AIKO SADA: Be patient

Cell biologist and associate professor at Kumamoto University in Japan.

When I started my lab in October 2019, it was just me and an empty lab space. I didn’t even have benches until the following March. The department has open laboratories that are shared between a few faculty members, so although my portion of the lab was empty, I could set up a small table in a shared space to work. My research focuses on how different populations of stem cells affect skin regeneration and ageing. A professor I knew from my former position at the University of Tsukuba, Japan, kindly kept my mice there, which allowed me to continue my experiments while I was setting up my new lab.

It took me about six months to order new research supplies and unpack everything. The pandemic added an extra challenge because I couldn’t order or import some materials I needed, such as culture media and antibodies. In the beginning, gloves and masks weren’t available, and even now, they’re nearly twice as expensive as they were before the pandemic. I was able to order general biomedical materials, such as enzymes, from domestic companies.

Aiko Sada during an online meeting with colleagues.

Aiko Sada found that attending online events helped her to broaden her ideas.Credit: Aiko Sada

Now, my lab has two postdoctoral researchers, two PhD students and a technician. In May 2020, Japan implemented a two-week lockdown. My lab is in Kumamoto, which is in the countryside, so it was relatively less affected by COVID-19 than universities in the cities. We worked from home and took turns coming into the lab, which made it difficult to talk about ongoing experiments. When the lockdown ended, everyone came back into the lab again.

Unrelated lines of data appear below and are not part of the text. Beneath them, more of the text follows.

-- the open-span state closes exactly at the end of the I- run
theorem pv_run_some (tags : List String) (target : String) :
    ∀ m e (sV : Int), tags.length - e ≤ m → e + 1 ≤ tags.length →
      pvRun tags target (e + 1) (some sV) =
        (sV, (get_tuples_ext tags ("I-" ++ target) e : Int), target) ::
          pvRun tags target (get_tuples_ext tags ("I-" ++ target) e + 1) none := by
  intro m
  induction m with
  | zero => intro e sV h1 h2; omega
  | succ m ih =>
    intro e sV h1 h2
    rcases Nat.eq_or_lt_of_le h2 with hn | hn
    · -- e + 1 = tags.length : the loop ends and the final close fires
      have hx : get_tuples_ext tags ("I-" ++ target) e = e :=
        pv_ext_eq_of_not tags _ e (by omega)
      rw [hx]
      unfold pvRun
      have hd : tags.drop (e + 1) = [] := List.drop_eq_nil_iff.2 (by omega)
      rw [hd]
      simp only [PySem.List.enumerate_nil, get_tuples_loop, List.nil_append]
      have : ((tags.length : Int) - 1) = (e : Int) := by omega
      rw [this]
    · -- e + 1 < tags.length : case split on the tag at e + 1
      have hc1 : ((e + 1 : Nat) : Int) + 1 = ((e + 2 : Nat) : Int) := by push_cast; ring
      have hc0 : ((e + 1 : Nat) : Int) - 1 = (e : Int) := by push_cast; ring
      by_cases hB : PySem.Str.startswith (tags.getD (e + 1) "") ("B-" ++ target) = true
      · -- a new B- start: the open span closes at e, then proceed as the closed state would
        have hx : get_tuples_ext tags ("I-" ++ target) e = e :=
          pv_ext_eq_of_not tags _ e (fun h => pv_no_BI _ _ _ hB h.2)
        rw [hx]
        unfold pvRun
        rw [pv_enum_cons tags (e + 1) hn]
        simp only [get_tuples_loop, if_pos hB]
        split_ifs with hLA
        · rw [pv_loop_shift tags target _ ([] ++ [(sV, ((e+1:Nat):Int) - 1, target)] ++
              [(((e+1:Nat):Int), ((e+1:Nat):Int), target)]) none,
            pv_loop_shift tags target _ ([] ++ [(((e+1:Nat):Int), ((e+1:Nat):Int), target)]) none]
          simp
        · rw [pv_loop_shift tags target _ ([] ++ [(sV, ((e+1:Nat):Int) - 1, target)])
              (some ((e+1:Nat):Int)),
            pv_loop_shift tags target _ ([]) (some ((e+1:Nat):Int))]
          simp
      · by_cases hI : PySem.Str.startswith (tags.getD (e + 1) "") ("I-" ++ target) = true
        · -- inside the span: state unchanged, recurse
          have hx : get_tuples_ext tags ("I-" ++ target) e =
              get_tuples_ext tags ("I-" ++ target) (e + 1) :=
            pv_ext_eq_succ tags _ e ⟨hn, hI⟩
          rw [hx]
          have step : pvRun tags target (e + 1) (some sV) = pvRun tags target (e + 2) (some sV) := by
            unfold pvRun
            rw [pv_enum_cons tags (e + 1) hn]
            simp only [get_tuples_loop, if_neg hB, if_pos hI]
            rw [hc1]
          rw [step]
          exact ih (e + 1) sV (by omega) (by omega)
        · -- the span ends at e: emit (sV, e) and continue closed
          have hx : get_tuples_ext tags ("I-" ++ target) e = e :=
            pv_ext_eq_of_not tags _ e (fun h => hI h.2)
          rw [hx]
          have step : pvRun tags target (e + 1) (some sV) =
              (sV, (e : Int), target) :: pvRun tags target (e + 2) none := by
            unfold pvRun
            rw [pv_enum_cons tags (e + 1) hn]
            simp only [get_tuples_loop, if_neg hB, if_neg hI]
            rw [pv_loop_shift tags target _ ([] ++ [(sV, ((e+1:Nat):Int) - 1, target)]) none]
            simp only [hc0, List.nil_append, List.cons_append]
            rw [show e + 1 + 1 = e + 2 from by omega, hc1]
          rw [step, pv_run_skip tags target (e + 1) hn hB]

-- the master invariant: A's loop from k emits exactly B's spans for starts ≥ k
theorem pv_run_none (tags : List String) (target : String) :
    ∀ m k, tags.length - k ≤ m → k ≤ tags.length →
      pvRun tags target k none = (pvStarts tags target k).map (pvF tags target) := by
  intro m
  induction m with
  | zero =>
    intro k h1 h2
    have hk : k = tags.length := by omega
    subst hk
    simp [pvRun, pvStarts, List.drop_eq_nil_iff.2 le_rfl, PySem.List.enumerate_nil,
      get_tuples_loop]
  | succ m ih =>
    intro k h1 h2
    rcases Nat.eq_or_lt_of_le h2 with hk | hk
    · subst hk
      simp [pvRun, pvStarts, List.drop_eq_nil_iff.2 le_rfl, PySem.List.enumerate_nil,
        get_tuples_loop]
    · have hc1 : ((k : Nat) : Int) + 1 = ((k + 1 : Nat) : Int) := by push_cast; ring
      by_cases hB : PySem.Str.startswith (tags.getD k "") ("B-" ++ target) = true
      · have hstarts : pvStarts tags target k = k :: pvStarts tags target (k + 1) := by
          unfold pvStarts
          rw [show tags.length - k = (tags.length - (k + 1)) + 1 from by omega,
            List.range'_succ, List.filter_cons_of_pos (by simpa using hB)]
        rw [hstarts, List.map_cons]
        unfold pvRun
        rw [pv_enum_cons tags k hk]
        simp only [get_tuples_loop, if_pos hB]
        have hg : PySem.List.pyGetD tags ((k : Int) + 1) "" = tags.getD (k + 1) "" := by
          rw [hc1, PySem.List.pyGetD_natCast]
        split_ifs with hLA
        · -- A's lookahead branch: the next tag is a non-matching "B-", so the span is (k, k)
          have hx : get_tuples_ext tags ("I-" ++ target) k = k :=
            pv_ext_eq_of_not tags _ k (fun h => pv_no_Bpre_I _ _ (hg ▸ hLA.2.1) h.2)
          rw [pv_loop_shift tags target _ ([] ++ [((k : Int), (k : Int), target)]) none, hc1]
          have htail := ih (k + 1) (by omega) (by omega)
          unfold pvRun at htail
          simp only [List.nil_append, List.cons_append, htail, pvF, hx]
        · -- no lookahead: the open-span state runs to the end of the I- run
          rw [hc1]
          have hrs := pv_run_some tags target tags.length k ((k : Int)) (by omega) (by omega)
          unfold pvRun at hrs
          rw [hrs]
          have hext1 : get_tuples_ext tags ("I-" ++ target) k + 1 ≤ tags.length :=
            pv_ext_lt tags _ k hk
          have hge : k ≤ get_tuples_ext tags ("I-" ++ target) k := pv_ext_ge tags _ k
          have htail := ih (get_tuples_ext tags ("I-" ++ target) k + 1) (by omega) (by omega)
          unfold pvRun at htail
          rw [htail]
          have hst : pvStarts tags target (k + 1) =
              pvStarts tags target (get_tuples_ext tags ("I-" ++ target) k + 1) := by
            have hnoB : ∀ j, k + 1 ≤ j → j < k + 1 + (get_tuples_ext tags ("I-" ++ target) k - k) →
                ¬ PySem.Str.startswith (tags.getD j "") ("B-" ++ target) = true := by
              intro j hj1 hj2 hBj
              exact pv_no_BI _ _ _ hBj
                (pv_ext_I tags ("I-" ++ target) k j (by omega) (by omega))
            have := pv_starts_eq tags target (get_tuples_ext tags ("I-" ++ target) k - k) (k + 1) hnoB
            rw [this, show k + 1 + (get_tuples_ext tags ("I-" ++ target) k - k) =
              get_tuples_ext tags ("I-" ++ target) k + 1 from by omega]
          rw [hst]
          rfl
      · rw [pv_run_skip tags target k hk hB, ih (k + 1) (by omega) (by omega),
          pv_starts_skip tags target k hB]

-- B's start-index comprehension equals the range'-filter form
theorem pv_bstarts (tags : List String) (target : String) :
    ∀ m k, tags.length - k ≤ m → k ≤ tags.length →
      ((PySem.List.enumerate (tags.drop k) (k : Int)).filter
          (fun p => PySem.Str.startswith p.2 ("B-" ++ target))).map (·.1) =
        (pvStarts tags target k).map (fun i : Nat => (i : Int)) := by
  intro m
  induction m with
  | zero =>
    intro k h1 h2
    have hk : k = tags.length := by omega
    subst hk
    simp [pvStarts, PySem.List.enumerate_nil]
  | succ m ih =>
    intro k h1 h2
    rcases Nat.eq_or_lt_of_le h2 with hk | hk
    · subst hk; simp [pvStarts, PySem.List.enumerate_nil]
    · rw [pv_enum_cons tags k hk]
      have hc : ((k : Int) + 1) = ((k + 1 : Nat) : Int) := by push_cast; ring
      have hs : tags.length - k = (tags.length - (k + 1)) + 1 := by omega
      unfold pvStarts
      rw [hs, List.range'_succ]
      by_cases hB : PySem.Str.startswith (tags.getD k "") ("B-" ++ target) = true
      · rw [List.filter_cons_of_pos (by simpa using hB),
          List.filter_cons_of_pos (by simpa using hB)]
        simp only [List.map_cons]
        rw [hc, ih (k + 1) (by omega) (by omega)]
        rfl
      · rw [List.filter_cons_of_neg (by simpa using hB),
          List.filter_cons_of_neg (by simpa using hB)]
        rw [hc, ih (k + 1) (by omega) (by omega)]
        rfl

Even though we can all be together now, I feel sorry that the new lab members haven’t had a chance to interact the way we could before the pandemic. We can’t have lab parties and it’s been harder to communicate with people in other research groups.

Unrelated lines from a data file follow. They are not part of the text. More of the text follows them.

-- pv_equiv track=rewrite | github.com/digitalepidemiologylab/crowdbreaks-streamer | moob/moob/train.py | prequential
-- ===== SOURCE A (Python) =====
-- def prequential(n_chunks, n_instances, interval, chunk_size):
--     all_chunks_list = []
--     lower_bound = - interval
--     n_windows = (n_chunks - 1) * 2
--
--     for i in range(n_windows):
--         lower_bound += interval
--         if i == n_windows - 1:
--             upper_bound = n_instances
--         else:
--             upper_bound = lower_bound + chunk_size
--         all_chunks_list.append([lower_bound, upper_bound])
--
--     return all_chunks_list
-- ===== SOURCE B (Python) =====
-- def prequential(n_chunks, n_instances, interval, chunk_size):
--     n_windows = (n_chunks - 1) * 2
--     if n_windows <= 0:
--         return []
--     # build the window list back to front: last window first, then prepend
--     # (via append on a reversed buffer) the plain windows [i*interval, i*interval+chunk_size]
--     rev = [[(n_windows - 1) * interval, n_instances]]
--     for i in range(n_windows - 2, -1, -1):
--         lo = i * interval
--         rev.append([lo, lo + chunk_size])
--     rev.reverse()
--     return rev
-- ===== Notes on version B (the rewrite author's own statement) =====
-- stated objective: alternative
-- what changed: Builds the window list back to front: places the special final window [(n_windows-1)*interval, n_instances] first, appends the ordinary windows over a descending range onto a reversed buffer with closed-form lower bounds i*interval (no running accumulator, no per-iteration last-window branch), then reverses the buffer once.
import Mathlib
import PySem

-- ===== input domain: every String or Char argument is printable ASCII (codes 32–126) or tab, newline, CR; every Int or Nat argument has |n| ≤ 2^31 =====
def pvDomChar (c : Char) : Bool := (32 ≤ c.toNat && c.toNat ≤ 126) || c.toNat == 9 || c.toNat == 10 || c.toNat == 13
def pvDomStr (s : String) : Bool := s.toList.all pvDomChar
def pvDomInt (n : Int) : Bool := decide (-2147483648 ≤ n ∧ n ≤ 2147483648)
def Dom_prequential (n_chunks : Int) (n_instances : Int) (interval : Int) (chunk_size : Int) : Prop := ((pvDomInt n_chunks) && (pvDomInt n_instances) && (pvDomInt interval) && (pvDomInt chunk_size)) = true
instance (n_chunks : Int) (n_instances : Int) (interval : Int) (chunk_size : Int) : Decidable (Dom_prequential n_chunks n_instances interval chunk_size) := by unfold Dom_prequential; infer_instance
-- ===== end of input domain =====

-- B builds the list back to front: the special last window is placed first, the ordinary windows
-- (closed-form bounds, no accumulator, no per-iteration branch) are appended over a descending
-- range, and the buffer is reversed once (objective: alternative decomposition, same cost).

-- ===== PORT A =====
-- literal transliteration of A's forward accumulator loop (state = built list × lower_bound)
def prequential (n_chunks : Int) (n_instances : Int) (interval : Int) (chunk_size : Int) : List (List Int) :=
  let n_windows : Int := (n_chunks - 1) * 2
  let st := (PySem.List.pyRange 0 n_windows 1).foldl
    (fun (st : Array (List Int) × Int) i =>
      let lower_bound := st.2 + interval
      let upper_bound := if i = n_windows - 1 then n_instances else lower_bound + chunk_size
      (st.1.push [lower_bound, upper_bound], lower_bound))
    (#[], -interval)
  st.1.toList

-- ===== PORT B =====
-- literal transliteration of Source B: seed the reversed buffer with the final window,
-- append ordinary windows over range(n_windows-2, -1, -1), then reverse
def prequential_alt (n_chunks : Int) (n_instances : Int) (interval : Int) (chunk_size : Int) : List (List Int) :=
  let n_windows : Int := (n_chunks - 1) * 2
  if n_windows ≤ 0 then []
  else
    let rev := (PySem.List.pyRange (n_windows - 2) (-1) (-1)).foldl
      (fun (acc : Array (List Int)) i =>
        let lo := i * interval
        acc.push [lo, lo + chunk_size])
      #[[(n_windows - 1) * interval, n_instances]]
    rev.toList.reverse

-- ===== PRECONDITION & SPEC =====
def Spec_prequential (n_chunks : Int) (n_instances : Int) (interval : Int) (chunk_size : Int) (out : List (List Int)) : Prop := out = prequential_alt n_chunks n_instances interval chunk_size
instance (n_chunks : Int) (n_instances : Int) (interval : Int) (chunk_size : Int) (out : List (List Int)) : Decidable (Spec_prequential n_chunks n_instances interval chunk_size out) := by unfold Spec_prequential; infer_instance

-- ===== CLAIM (what is proved, stated in full; the proofs are below) =====
def Claim_equal_prequential : Prop := ∀ (n_chunks : Int) (n_instances : Int) (interval : Int) (chunk_size : Int), Dom_prequential n_chunks n_instances interval chunk_size → Spec_prequential n_chunks n_instances interval chunk_size (prequential n_chunks n_instances interval chunk_size)

-- ===== LEMMAS AND PROOFS =====

-- a fold that pushes onto an Array component is the same fold appending to its list
theorem foldl_push_pair {ι β : Type} (l : List ι) (e : β → ι → List Int) (u : β → ι → β)
    (a : Array (List Int)) (b : β) :
    (((l.foldl (fun (st : Array (List Int) × β) i => (st.1.push (e st.2 i), u st.2 i)) (a, b)).1.toList),
     ((l.foldl (fun (st : Array (List Int) × β) i => (st.1.push (e st.2 i), u st.2 i)) (a, b)).2))
    = l.foldl (fun (st : List (List Int) × β) i => (st.1 ++ [e st.2 i], u st.2 i)) (a.toList, b) := by
  induction l generalizing a b with
  | nil => simp
  | cons i t ih =>
    simp only [List.foldl_cons]
    rw [ih (a.push (e b i)) (u b i)]
    simp

theorem foldl_push_simple {ι : Type} (l : List ι) (e : ι → List Int) (a : Array (List Int)) :
    (l.foldl (fun (acc : Array (List Int)) i => acc.push (e i)) a).toList
    = l.foldl (fun (acc : List (List Int)) i => acc ++ [e i]) a.toList := by
  induction l generalizing a with
  | nil => simp
  | cons i t ih =>
    simp only [List.foldl_cons]
    rw [ih]
    simp

-- A's loop over a block of indices that never hit n_windows - 1: pure accumulation.
theorem preq_prefix (interval chunk_size n_instances nw : Int)
    (l : List Int) (hne : ∀ i ∈ l, i ≠ nw - 1) (acc : List (List Int)) (lb : Int) :
    l.foldl
      (fun (st : List (List Int) × Int) i =>
        let lower_bound := st.2 + interval
        let upper_bound := if i = nw - 1 then n_instances else lower_bound + chunk_size
        (st.1 ++ [[lower_bound, upper_bound]], lower_bound))
      (acc, lb)
    = (acc ++ (List.range l.length).map
        (fun (k : Nat) => [lb + ((k : Int) + 1) * interval, lb + ((k : Int) + 1) * interval + chunk_size]),
       lb + (l.length : Int) * interval) := by
  induction l generalizing acc lb with
  | nil => simp
  | cons i t ih =>
    simp only [List.foldl_cons]
    rw [if_neg (hne i (by simp))]
    rw [ih (fun j hj => hne j (by simp [hj]))]
    rw [Prod.mk.injEq]
    constructor
    · rw [List.append_assoc]
      congr 1
      rw [List.length_cons, List.range_succ_eq_map, List.map_cons, List.map_map]
      push_cast
      norm_num
      intro a _
      ring
    · rw [List.length_cons]
      push_cast
      ring

-- B's appending fold is a map.
theorem foldl_append_map (l : List Int) (f : Int → List Int) (init : List (List Int)) :
    l.foldl (fun acc i => acc ++ [f i]) init = init ++ l.map f := by
  induction l generalizing init with
  | nil => simp
  | cons i t ih => simp [ih]

theorem prequential_eq (n_chunks n_instances interval chunk_size : Int) :
    prequential n_chunks n_instances interval chunk_size
      = prequential_alt n_chunks n_instances interval chunk_size := by
  unfold prequential prequential_alt
  dsimp only
  rw [show (((PySem.List.pyRange 0 ((n_chunks - 1) * 2) 1).foldl
        (fun (st : Array (List Int) × Int) i =>
          (st.1.push [st.2 + interval,
              if i = (n_chunks - 1) * 2 - 1 then n_instances else st.2 + interval + chunk_size],
           st.2 + interval)) (#[], -interval)).1.toList)
      = ((PySem.List.pyRange 0 ((n_chunks - 1) * 2) 1).foldl
        (fun (st : List (List Int) × Int) i =>
          (st.1 ++ [[st.2 + interval,
              if i = (n_chunks - 1) * 2 - 1 then n_instances else st.2 + interval + chunk_size]],
           st.2 + interval)) ((#[] : Array (List Int)).toList, -interval)).1
    from congrArg Prod.fst (foldl_push_pair _
      (fun b i => [b + interval, if i = (n_chunks - 1) * 2 - 1 then n_instances else b + interval + chunk_size])
      (fun b _ => b + interval) #[] (-interval))]
  rw [foldl_push_simple _
      (fun i => [i * interval, i * interval + chunk_size]) #[[((n_chunks - 1) * 2 - 1) * interval, n_instances]]]
  set nw : Int := (n_chunks - 1) * 2 with hnw
  by_cases h : nw ≤ 0
  · rw [PySem.List.pyRange_one_eq_nil h, if_pos h]
    simp
  · rw [if_neg h]
    have h1 : (0 : Int) ≤ nw - 1 := by omega
    -- A side: split the range at its last index
    have hsplit : PySem.List.pyRange 0 nw 1
        = PySem.List.pyRange 0 (nw - 1) 1 ++ [nw - 1] := by
      have := PySem.List.pyRange_one_succ_right (a := 0) (b := nw - 1) h1
      simpa using this
    rw [hsplit, List.foldl_append]
    rw [preq_prefix interval chunk_size n_instances nw _
      (fun i hi => by
        have := (PySem.List.mem_pyRange_one).1 hi
        omega) [] (-interval)]
    have hlen : ((PySem.List.pyRange 0 (nw - 1) 1).length : Int) = nw - 1 := by
      rw [PySem.List.length_pyRange_one]; omega
    simp only [List.foldl_cons, List.foldl_nil, List.nil_append, hlen, ite_true]
    -- B side: the reversed buffer
    rw [foldl_append_map (f := fun i => [i * interval, i * interval + chunk_size])]
    rw [PySem.List.pyRange_neg_one_eq_reverse]
    have : ((-1 : Int) + 1) = 0 := by norm_num
    rw [this]
    have : (nw - 2 + 1) = nw - 1 := by ring
    rw [this]
    rw [List.map_reverse]
    simp only [List.reverse_reverse, List.reverse_cons, List.singleton_append]
    congr 1
    · rw [PySem.List.pyRange_one (a := 0) (b := nw - 1), List.map_map]
      simp only [List.length_map, List.length_range]
      apply List.map_congr_left
      intro k _
      simp only [Function.comp_apply]
      ring_nf
    · norm_num


-- ===== VERDICT (by name: the statement is the Claim_ definition above) =====
theorem prequential_spec : Claim_equal_prequential := by
  intro a b c d _
  unfold Spec_prequential
  exact prequential_eq a b c d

The pandemic has also made it challenging to recruit people to join my lab. New principal investigators often have fewer applicants for open positions compared with more established researchers because they have to set up everything from scratch. On top of that, Japan stopped issuing visas in April 2020 owing to the pandemic. It started issuing them again last October, but the process is very slow for postdoctoral researchers and PhD students. There were a few short-term postdocs from China that were supposed to come work with me in Japan, but they couldn’t get visas even though they secured funding to cover their expenses. I have another PhD student from China who was supposed to start in April 2021, but because of the pandemic her parents didn’t want her studying abroad.

Although it’s been a difficult time to start a lab, it’s been helpful to talk to other new principal investigators about their experiences. There’s a group for young principal investigators at my university, at which we talk about our research programmes, share materials and ask each other questions. We can go out for lunch in small groups, but we don’t go out for drinks like we did before the pandemic.

It’s been tough having fewer people and fewer materials as a new lab leader but setting up a new lab takes time. At first, I felt a lot of pressure to produce data and write papers and grants on top of doing required paperwork, recruiting people and purchasing laboratory equipment. Now I understand that it will be a little while before I publish my first paper from my own laboratory. My advice is to be patient. The pandemic has been tough as a new lab leader, but it also gave me time to think about my research. By giving talks, attending seminars and meeting new people online, I broadened my ideas and developed new projects and collaborations.